■ **EXERCISE BRIEF**: Go through the listing below and report how many lines contain the word "pvTermica"; write no other words.

■ **THE DATA**:
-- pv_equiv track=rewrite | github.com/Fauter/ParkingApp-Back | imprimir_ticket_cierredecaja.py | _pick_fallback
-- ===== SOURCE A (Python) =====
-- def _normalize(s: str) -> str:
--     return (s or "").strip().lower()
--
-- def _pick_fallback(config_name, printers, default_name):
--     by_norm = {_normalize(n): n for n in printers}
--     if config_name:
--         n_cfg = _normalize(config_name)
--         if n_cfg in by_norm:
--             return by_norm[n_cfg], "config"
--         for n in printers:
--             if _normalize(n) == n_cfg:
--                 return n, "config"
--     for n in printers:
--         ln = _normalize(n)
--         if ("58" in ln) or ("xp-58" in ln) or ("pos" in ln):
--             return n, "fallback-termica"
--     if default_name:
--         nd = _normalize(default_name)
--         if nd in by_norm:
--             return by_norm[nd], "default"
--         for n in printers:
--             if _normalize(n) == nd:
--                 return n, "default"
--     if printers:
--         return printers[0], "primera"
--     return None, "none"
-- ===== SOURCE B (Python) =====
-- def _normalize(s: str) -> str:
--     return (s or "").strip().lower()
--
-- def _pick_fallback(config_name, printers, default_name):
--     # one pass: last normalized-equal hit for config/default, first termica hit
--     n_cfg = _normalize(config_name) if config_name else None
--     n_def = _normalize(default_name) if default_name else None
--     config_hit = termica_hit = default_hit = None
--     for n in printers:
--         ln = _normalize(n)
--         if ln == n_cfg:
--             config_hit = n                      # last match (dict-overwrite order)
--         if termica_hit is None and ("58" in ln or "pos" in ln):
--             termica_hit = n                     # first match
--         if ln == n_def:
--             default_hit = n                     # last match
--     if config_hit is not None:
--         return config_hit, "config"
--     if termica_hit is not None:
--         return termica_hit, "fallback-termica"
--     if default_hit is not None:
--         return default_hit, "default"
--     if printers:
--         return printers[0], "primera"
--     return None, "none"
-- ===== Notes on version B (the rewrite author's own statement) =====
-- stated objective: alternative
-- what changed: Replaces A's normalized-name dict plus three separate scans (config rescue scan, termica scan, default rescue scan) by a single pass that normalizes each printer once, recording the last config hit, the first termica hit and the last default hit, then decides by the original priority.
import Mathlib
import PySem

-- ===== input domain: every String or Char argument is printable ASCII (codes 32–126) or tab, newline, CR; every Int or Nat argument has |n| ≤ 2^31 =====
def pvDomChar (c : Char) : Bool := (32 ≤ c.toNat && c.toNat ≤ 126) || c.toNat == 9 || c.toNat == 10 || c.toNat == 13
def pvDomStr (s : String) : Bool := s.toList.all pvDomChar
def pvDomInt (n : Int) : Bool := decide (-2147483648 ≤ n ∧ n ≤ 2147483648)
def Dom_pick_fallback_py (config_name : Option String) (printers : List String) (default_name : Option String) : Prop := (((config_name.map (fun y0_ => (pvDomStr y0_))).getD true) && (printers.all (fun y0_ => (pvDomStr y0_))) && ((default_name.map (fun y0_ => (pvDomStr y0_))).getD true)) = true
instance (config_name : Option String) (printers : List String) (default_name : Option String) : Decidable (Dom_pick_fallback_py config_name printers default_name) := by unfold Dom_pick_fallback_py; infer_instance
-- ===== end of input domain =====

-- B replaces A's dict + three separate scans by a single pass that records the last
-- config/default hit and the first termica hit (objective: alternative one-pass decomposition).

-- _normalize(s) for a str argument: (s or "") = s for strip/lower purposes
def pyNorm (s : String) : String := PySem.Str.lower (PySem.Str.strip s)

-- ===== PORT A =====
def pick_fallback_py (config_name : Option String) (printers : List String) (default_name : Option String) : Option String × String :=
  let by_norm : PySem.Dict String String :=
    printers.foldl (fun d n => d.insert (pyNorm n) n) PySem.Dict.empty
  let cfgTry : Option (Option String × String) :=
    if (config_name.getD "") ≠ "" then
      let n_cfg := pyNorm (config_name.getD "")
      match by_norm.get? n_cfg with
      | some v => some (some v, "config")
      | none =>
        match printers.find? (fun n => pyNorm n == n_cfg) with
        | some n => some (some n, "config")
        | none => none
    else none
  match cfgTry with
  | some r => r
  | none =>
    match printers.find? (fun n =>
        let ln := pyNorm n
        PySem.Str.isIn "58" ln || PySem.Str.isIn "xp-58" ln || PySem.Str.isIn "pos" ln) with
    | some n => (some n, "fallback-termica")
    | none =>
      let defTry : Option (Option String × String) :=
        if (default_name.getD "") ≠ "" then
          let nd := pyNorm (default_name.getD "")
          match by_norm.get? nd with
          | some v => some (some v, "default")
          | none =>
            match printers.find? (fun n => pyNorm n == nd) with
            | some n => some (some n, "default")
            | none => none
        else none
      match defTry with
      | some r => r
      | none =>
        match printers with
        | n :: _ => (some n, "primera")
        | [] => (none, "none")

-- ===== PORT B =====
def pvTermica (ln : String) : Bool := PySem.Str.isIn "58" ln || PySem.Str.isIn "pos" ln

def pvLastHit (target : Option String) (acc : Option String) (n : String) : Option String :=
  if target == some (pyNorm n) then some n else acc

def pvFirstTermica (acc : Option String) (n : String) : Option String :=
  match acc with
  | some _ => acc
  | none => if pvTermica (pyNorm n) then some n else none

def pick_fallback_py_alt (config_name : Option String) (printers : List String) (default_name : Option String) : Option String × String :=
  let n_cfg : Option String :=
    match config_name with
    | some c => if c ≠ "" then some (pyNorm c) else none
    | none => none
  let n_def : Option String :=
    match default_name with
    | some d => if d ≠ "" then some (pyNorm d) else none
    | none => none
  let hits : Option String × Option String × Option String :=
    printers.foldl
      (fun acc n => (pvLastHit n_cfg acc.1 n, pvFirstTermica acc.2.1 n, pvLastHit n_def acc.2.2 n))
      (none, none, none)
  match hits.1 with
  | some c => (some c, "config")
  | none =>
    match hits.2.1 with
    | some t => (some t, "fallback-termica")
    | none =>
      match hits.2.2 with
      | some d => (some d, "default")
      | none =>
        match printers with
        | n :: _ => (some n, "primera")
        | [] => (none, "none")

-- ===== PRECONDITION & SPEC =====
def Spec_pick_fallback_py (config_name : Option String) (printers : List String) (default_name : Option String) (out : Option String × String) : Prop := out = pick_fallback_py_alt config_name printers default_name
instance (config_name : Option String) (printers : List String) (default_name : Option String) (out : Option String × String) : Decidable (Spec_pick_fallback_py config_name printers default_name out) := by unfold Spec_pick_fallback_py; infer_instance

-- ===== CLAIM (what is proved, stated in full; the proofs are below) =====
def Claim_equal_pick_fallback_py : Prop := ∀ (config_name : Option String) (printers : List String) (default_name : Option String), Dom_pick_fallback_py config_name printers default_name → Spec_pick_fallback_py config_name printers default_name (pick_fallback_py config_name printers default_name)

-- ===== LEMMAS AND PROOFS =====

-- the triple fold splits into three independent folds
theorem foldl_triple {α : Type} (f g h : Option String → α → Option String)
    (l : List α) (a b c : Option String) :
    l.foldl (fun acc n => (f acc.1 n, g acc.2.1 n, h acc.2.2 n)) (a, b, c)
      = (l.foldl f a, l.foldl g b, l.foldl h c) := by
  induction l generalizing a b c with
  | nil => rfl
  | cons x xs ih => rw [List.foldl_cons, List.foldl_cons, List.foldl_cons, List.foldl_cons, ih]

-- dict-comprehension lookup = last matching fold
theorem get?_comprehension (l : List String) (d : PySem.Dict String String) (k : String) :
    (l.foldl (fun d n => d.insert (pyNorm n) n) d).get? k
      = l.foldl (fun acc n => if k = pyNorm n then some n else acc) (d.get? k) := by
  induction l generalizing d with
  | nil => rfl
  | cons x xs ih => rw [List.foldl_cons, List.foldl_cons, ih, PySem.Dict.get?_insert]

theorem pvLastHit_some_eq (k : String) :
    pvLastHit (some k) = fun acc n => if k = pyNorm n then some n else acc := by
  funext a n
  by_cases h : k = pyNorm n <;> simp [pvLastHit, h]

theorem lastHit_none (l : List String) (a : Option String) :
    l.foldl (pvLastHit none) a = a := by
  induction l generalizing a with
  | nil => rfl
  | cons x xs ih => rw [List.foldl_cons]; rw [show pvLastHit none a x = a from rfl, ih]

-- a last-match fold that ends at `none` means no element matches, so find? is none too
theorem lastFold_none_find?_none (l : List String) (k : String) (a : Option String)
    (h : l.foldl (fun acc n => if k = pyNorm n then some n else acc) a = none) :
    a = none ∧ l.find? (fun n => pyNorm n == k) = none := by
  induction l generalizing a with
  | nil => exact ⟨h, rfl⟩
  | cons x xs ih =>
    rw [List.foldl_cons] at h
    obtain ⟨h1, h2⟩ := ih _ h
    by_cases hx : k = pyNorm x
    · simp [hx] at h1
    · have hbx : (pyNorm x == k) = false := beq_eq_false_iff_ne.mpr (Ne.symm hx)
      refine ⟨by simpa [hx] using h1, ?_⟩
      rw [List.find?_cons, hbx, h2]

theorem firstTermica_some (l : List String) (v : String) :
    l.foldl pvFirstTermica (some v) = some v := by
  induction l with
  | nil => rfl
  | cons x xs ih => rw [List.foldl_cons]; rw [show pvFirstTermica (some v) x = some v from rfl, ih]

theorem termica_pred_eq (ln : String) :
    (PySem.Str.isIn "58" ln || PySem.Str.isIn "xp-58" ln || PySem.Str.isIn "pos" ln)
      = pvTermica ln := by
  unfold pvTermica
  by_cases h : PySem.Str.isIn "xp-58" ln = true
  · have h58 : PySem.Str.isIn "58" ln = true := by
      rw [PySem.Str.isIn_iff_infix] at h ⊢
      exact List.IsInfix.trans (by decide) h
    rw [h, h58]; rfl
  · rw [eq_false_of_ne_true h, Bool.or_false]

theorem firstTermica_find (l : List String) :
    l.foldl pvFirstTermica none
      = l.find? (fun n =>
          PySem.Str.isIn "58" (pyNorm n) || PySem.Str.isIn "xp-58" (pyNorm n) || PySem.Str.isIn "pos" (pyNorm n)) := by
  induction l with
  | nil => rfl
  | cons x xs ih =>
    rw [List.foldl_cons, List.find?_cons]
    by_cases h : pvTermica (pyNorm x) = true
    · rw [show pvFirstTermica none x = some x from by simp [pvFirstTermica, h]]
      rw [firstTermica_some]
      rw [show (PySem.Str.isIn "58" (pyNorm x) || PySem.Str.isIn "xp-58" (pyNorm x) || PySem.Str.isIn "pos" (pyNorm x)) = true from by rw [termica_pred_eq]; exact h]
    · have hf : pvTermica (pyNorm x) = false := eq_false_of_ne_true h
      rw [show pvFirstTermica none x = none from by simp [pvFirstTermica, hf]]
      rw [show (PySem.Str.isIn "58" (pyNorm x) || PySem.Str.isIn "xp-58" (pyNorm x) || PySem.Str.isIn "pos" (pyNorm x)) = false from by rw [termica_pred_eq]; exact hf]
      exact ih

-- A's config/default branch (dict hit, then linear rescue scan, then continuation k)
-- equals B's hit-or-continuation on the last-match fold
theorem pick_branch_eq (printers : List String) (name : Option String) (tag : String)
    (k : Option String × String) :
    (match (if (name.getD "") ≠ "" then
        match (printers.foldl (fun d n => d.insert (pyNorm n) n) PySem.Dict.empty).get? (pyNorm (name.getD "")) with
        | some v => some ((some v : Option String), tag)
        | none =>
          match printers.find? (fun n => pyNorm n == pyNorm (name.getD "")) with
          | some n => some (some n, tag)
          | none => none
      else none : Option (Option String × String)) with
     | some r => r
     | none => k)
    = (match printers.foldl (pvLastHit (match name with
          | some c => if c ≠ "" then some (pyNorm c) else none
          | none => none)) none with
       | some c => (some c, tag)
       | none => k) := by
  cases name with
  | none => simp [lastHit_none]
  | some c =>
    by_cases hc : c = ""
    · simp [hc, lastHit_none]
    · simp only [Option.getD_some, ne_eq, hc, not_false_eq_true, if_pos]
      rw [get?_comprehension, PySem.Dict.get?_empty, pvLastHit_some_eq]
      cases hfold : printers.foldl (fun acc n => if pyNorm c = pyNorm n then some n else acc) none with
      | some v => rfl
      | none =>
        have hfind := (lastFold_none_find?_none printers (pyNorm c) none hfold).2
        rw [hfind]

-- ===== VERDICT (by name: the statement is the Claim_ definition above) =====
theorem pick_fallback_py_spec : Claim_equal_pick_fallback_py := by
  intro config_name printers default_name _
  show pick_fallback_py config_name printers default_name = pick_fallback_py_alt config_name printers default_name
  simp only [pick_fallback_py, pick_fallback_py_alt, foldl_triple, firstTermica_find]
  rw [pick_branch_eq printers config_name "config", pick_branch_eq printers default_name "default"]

■ **SOLUTION FOR THIS TASK**: 6